JAMA – A hotly contested proposal by the US Food and Drug Administration to regulate laboratory developed tests (LDTs)—diagnostic tests created and used in-house by hundreds of physicians’ offices, hospitals, and research institutions nationwide—has drawn strong opposition from Sen Lamar Alexander (R, Tennessee), chairman of the Senate Committee on Health, Education, Labor and Pensions (HELP).
In his opening statement at a HELP hearing, Alexander said FDA oversight of such in vitro tests, used exclusively by the laboratories that design them, would be time consuming and exorbitantly expensive, costing as much as $30 million to $75 million apiece to bring each test to market through the FDA process.

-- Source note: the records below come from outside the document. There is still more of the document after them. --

theorem splitGo_acc (sep : List Char) : ∀ (fuel : Nat) (l cur : List Char) (acc : List (List Char)),
    PySem.Chars.splitOn.go sep fuel l cur acc = acc.reverse ++ PySem.Chars.splitOn.go sep fuel l cur [] := by
  intro fuel
  induction fuel with
  | zero => intro l cur acc; rw [PySem.Chars.splitOn.go, PySem.Chars.splitOn.go] <;> simp
  | succ f ih =>
    intro l cur acc
    cases l with
    | nil => rw [PySem.Chars.splitOn.go, PySem.Chars.splitOn.go] <;> simp
    | cons c t =>
      rw [PySem.Chars.splitOn.go, PySem.Chars.splitOn.go]
      split
      · rw [ih _ _ (cur.reverse :: acc), ih _ _ (cur.reverse :: [])]; simp
      · exact ih t (c::cur) acc

theorem splitGo_ne_nil (sep : List Char) : ∀ (fuel : Nat) (l cur : List Char) (acc : List (List Char)),
    PySem.Chars.splitOn.go sep fuel l cur acc ≠ [] := by
  intro fuel
  induction fuel with
  | zero => intro l cur acc; rw [PySem.Chars.splitOn.go] <;> simp
  | succ f ih =>
    intro l cur acc
    cases l with
    | nil => rw [PySem.Chars.splitOn.go] <;> simp
    | cons c t =>
      rw [PySem.Chars.splitOn.go]
      split
      · exact ih _ _ _
      · exact ih _ _ _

He argued that this would amount to wasteful “double regulation” because the tests are already regulated by the Centers for Medicare & Medicaid Services program CLIA, or the Clinical Laboratory Improvement Amendments.
“Lab-developed tests have enabled much of the progress already made in cancer research and treatment because they allow physicians to practice at the speed of science rather than the speed of the FDA,” he said, noting, “The biggest loser, it seems to me, would be Americans who stand to benefit from the rapid pace of science and discovery.”
The FDA argues that such tests are “devices,” which fall under its purview, and that intervention is justified because of the increasing risk and complexity of LDTs and “reports of patient harm,” including false-positive and false-negative test results. Oversight is to be phased in over 9 years, the agency says.